◆ TASK
Repeat, exactly as written, the lines of the records below from the first through the line with "ballot[candidate] == best_score]", but none past it.

◆ MATERIAL FOR THE TASK
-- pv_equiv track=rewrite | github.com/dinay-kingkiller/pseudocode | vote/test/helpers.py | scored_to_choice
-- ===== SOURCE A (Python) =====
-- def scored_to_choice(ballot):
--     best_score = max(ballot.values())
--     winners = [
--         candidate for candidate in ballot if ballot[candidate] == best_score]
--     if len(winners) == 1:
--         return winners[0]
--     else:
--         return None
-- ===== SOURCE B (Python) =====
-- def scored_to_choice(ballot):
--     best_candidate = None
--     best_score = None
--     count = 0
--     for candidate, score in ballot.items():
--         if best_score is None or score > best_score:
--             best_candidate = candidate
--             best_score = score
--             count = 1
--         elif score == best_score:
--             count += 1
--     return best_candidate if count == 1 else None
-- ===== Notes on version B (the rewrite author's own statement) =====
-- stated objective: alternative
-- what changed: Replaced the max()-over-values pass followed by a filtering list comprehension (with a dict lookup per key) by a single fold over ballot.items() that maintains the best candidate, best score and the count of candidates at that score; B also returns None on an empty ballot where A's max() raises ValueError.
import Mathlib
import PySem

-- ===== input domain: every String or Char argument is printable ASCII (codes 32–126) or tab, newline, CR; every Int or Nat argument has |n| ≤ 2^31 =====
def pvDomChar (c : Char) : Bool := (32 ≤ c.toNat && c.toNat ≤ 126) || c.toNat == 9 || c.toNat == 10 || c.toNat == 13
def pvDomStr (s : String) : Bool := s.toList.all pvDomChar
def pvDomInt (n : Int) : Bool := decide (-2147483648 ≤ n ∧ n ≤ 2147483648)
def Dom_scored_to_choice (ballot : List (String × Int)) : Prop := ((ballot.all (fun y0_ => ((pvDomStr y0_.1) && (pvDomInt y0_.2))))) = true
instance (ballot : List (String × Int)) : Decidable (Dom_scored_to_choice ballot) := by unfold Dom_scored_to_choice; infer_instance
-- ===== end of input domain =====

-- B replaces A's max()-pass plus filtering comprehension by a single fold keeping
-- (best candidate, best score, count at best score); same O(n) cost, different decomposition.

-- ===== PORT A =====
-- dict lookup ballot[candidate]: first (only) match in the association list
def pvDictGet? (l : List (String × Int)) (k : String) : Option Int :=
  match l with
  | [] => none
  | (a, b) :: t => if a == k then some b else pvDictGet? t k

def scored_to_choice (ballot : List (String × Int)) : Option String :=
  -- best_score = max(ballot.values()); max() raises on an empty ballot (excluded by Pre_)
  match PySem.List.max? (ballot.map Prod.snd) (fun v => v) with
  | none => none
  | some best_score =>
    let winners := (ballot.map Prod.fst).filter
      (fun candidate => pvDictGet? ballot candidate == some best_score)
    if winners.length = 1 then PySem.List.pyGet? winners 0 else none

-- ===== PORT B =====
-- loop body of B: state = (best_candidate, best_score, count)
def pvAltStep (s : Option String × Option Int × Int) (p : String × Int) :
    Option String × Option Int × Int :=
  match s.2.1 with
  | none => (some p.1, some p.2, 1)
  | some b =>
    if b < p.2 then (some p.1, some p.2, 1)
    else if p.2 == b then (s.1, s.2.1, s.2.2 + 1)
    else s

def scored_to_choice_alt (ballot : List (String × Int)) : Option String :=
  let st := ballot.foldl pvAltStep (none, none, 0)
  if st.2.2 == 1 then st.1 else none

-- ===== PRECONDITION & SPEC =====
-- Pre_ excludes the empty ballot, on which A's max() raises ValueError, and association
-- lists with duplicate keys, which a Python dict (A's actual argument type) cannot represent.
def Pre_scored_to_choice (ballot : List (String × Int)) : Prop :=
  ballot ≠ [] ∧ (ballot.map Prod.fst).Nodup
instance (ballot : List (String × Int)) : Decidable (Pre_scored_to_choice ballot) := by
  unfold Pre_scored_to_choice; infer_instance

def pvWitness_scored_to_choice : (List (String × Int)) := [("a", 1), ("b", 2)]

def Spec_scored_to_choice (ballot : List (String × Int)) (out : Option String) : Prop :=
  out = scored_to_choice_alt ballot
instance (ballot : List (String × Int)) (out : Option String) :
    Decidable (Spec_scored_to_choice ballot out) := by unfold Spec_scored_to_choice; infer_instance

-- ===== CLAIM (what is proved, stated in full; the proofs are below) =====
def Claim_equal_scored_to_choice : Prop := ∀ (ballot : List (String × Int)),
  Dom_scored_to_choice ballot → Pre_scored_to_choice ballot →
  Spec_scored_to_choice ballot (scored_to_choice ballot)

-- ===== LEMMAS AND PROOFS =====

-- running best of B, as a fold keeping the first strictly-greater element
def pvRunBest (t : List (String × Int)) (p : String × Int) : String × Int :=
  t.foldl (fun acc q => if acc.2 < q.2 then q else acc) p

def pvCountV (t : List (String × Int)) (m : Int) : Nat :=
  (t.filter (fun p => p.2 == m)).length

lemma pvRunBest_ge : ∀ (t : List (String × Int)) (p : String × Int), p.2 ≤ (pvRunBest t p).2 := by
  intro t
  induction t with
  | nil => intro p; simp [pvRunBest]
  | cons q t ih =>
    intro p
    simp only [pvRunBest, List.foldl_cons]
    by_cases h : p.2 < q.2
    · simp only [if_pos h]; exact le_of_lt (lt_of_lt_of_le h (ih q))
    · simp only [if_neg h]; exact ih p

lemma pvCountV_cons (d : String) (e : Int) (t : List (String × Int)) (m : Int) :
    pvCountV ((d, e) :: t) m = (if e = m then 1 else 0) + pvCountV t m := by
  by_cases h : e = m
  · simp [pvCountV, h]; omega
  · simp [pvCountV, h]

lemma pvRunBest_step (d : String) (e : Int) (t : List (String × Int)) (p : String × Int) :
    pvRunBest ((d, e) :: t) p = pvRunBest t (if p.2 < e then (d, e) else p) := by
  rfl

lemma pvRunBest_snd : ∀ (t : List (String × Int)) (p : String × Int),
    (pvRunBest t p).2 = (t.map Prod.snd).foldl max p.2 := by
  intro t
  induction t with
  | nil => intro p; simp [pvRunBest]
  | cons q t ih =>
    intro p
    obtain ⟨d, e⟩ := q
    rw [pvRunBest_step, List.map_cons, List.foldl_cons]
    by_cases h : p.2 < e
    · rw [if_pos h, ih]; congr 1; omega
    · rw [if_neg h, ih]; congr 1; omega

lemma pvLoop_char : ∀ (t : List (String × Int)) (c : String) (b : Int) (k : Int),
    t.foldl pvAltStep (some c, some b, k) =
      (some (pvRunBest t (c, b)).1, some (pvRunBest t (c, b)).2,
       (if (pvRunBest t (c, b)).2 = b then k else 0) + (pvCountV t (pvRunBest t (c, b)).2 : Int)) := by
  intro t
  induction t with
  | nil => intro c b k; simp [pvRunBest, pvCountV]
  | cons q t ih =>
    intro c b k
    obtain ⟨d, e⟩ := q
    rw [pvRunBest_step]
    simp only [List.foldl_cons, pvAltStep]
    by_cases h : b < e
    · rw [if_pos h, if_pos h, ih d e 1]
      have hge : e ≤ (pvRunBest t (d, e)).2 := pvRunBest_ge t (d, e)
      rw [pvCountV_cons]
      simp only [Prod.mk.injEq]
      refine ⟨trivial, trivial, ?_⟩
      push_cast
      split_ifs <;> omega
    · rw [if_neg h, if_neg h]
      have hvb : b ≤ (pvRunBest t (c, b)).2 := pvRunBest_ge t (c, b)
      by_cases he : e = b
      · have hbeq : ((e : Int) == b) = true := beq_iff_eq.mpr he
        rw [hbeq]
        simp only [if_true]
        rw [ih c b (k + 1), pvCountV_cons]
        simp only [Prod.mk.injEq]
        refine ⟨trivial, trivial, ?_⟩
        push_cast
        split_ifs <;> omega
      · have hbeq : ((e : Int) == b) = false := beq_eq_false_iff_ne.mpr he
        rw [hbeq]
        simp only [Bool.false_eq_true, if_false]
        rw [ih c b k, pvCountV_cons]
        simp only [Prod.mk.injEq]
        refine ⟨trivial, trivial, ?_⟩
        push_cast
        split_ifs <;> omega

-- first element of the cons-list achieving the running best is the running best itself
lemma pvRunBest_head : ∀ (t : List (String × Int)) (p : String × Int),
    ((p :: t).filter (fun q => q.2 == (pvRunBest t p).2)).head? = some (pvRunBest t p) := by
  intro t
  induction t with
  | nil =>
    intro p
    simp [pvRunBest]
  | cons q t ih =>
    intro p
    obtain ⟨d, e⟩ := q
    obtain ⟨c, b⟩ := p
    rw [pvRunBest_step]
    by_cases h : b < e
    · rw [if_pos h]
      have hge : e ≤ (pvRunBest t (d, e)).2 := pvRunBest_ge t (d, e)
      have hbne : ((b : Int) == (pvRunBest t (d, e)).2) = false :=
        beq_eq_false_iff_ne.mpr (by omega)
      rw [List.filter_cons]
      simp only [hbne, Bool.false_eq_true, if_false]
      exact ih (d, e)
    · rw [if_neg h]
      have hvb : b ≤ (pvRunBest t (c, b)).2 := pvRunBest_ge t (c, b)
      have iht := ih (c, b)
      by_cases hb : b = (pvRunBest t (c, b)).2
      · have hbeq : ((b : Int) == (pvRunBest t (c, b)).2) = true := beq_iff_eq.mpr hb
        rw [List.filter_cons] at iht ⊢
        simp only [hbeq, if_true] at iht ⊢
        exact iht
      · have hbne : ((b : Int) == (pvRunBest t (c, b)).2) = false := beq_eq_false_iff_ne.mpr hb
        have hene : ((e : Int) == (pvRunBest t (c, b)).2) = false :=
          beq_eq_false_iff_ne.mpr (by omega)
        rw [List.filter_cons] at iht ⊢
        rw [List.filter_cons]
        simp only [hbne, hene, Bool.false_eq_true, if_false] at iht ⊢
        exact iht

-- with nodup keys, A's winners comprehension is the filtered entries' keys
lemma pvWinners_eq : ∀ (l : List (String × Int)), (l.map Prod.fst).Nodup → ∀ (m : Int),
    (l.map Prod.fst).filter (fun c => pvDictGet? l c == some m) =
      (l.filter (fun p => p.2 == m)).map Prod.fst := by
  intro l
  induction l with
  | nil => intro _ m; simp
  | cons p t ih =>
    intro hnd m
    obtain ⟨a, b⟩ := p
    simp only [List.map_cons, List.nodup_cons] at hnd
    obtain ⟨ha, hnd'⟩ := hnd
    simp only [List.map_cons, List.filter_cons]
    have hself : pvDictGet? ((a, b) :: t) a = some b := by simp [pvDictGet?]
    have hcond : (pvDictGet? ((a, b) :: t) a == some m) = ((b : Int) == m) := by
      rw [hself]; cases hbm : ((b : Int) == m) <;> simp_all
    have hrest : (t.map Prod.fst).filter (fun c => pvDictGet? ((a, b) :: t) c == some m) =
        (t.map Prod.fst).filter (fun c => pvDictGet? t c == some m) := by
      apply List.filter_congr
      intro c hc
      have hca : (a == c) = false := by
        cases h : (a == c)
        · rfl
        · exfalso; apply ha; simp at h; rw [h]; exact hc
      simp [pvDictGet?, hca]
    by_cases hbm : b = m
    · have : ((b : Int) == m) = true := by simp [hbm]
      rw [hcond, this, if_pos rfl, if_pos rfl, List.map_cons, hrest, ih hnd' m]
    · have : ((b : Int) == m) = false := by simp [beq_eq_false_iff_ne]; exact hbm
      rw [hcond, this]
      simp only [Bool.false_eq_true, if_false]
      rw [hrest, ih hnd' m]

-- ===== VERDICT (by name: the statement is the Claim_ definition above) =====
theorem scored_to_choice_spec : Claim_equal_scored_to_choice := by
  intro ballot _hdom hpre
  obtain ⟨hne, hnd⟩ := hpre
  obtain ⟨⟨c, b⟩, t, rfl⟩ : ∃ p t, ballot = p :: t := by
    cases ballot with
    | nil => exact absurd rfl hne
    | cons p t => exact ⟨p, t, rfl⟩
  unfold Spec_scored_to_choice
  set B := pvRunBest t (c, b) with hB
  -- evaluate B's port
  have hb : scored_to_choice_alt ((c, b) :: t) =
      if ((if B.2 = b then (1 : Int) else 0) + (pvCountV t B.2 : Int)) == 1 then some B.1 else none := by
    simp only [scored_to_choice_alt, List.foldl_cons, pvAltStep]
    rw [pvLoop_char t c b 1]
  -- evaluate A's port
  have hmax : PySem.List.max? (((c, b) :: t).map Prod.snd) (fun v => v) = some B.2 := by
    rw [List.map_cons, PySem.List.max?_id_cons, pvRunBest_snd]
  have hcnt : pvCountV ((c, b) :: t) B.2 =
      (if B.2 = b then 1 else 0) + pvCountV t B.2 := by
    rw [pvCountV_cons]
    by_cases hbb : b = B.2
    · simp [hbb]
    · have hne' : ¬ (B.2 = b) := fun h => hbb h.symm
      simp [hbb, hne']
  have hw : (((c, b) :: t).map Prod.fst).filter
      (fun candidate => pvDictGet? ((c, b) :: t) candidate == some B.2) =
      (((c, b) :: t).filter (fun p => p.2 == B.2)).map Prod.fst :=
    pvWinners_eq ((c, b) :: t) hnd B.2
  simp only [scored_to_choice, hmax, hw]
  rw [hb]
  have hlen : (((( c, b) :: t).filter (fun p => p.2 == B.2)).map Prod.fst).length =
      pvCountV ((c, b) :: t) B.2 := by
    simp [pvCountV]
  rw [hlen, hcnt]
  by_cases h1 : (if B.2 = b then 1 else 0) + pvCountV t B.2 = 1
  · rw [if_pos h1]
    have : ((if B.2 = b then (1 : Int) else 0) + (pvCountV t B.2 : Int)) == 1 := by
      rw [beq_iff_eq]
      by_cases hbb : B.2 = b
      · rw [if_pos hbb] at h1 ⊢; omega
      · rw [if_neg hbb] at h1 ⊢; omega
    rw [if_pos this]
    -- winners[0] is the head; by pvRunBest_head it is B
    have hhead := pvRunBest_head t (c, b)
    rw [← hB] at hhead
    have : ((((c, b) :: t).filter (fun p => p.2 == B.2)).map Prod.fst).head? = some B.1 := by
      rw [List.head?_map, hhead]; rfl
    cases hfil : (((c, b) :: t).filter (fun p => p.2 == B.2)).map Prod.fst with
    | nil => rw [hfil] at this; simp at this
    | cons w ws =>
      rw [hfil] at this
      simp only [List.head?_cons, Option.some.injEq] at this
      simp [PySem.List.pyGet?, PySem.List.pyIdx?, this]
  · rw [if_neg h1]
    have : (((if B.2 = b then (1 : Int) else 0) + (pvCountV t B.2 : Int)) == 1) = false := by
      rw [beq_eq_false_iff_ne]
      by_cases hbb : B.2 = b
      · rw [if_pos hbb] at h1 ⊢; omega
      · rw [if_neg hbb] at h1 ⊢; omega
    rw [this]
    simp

◆ ANSWER AREA
-- pv_equiv track=rewrite | github.com/dinay-kingkiller/pseudocode | vote/test/helpers.py | scored_to_choice
-- ===== SOURCE A (Python) =====
-- def scored_to_choice(ballot):
--     best_score = max(ballot.values())
--     winners = [
--         candidate for candidate in ballot if ballot[candidate] == best_score]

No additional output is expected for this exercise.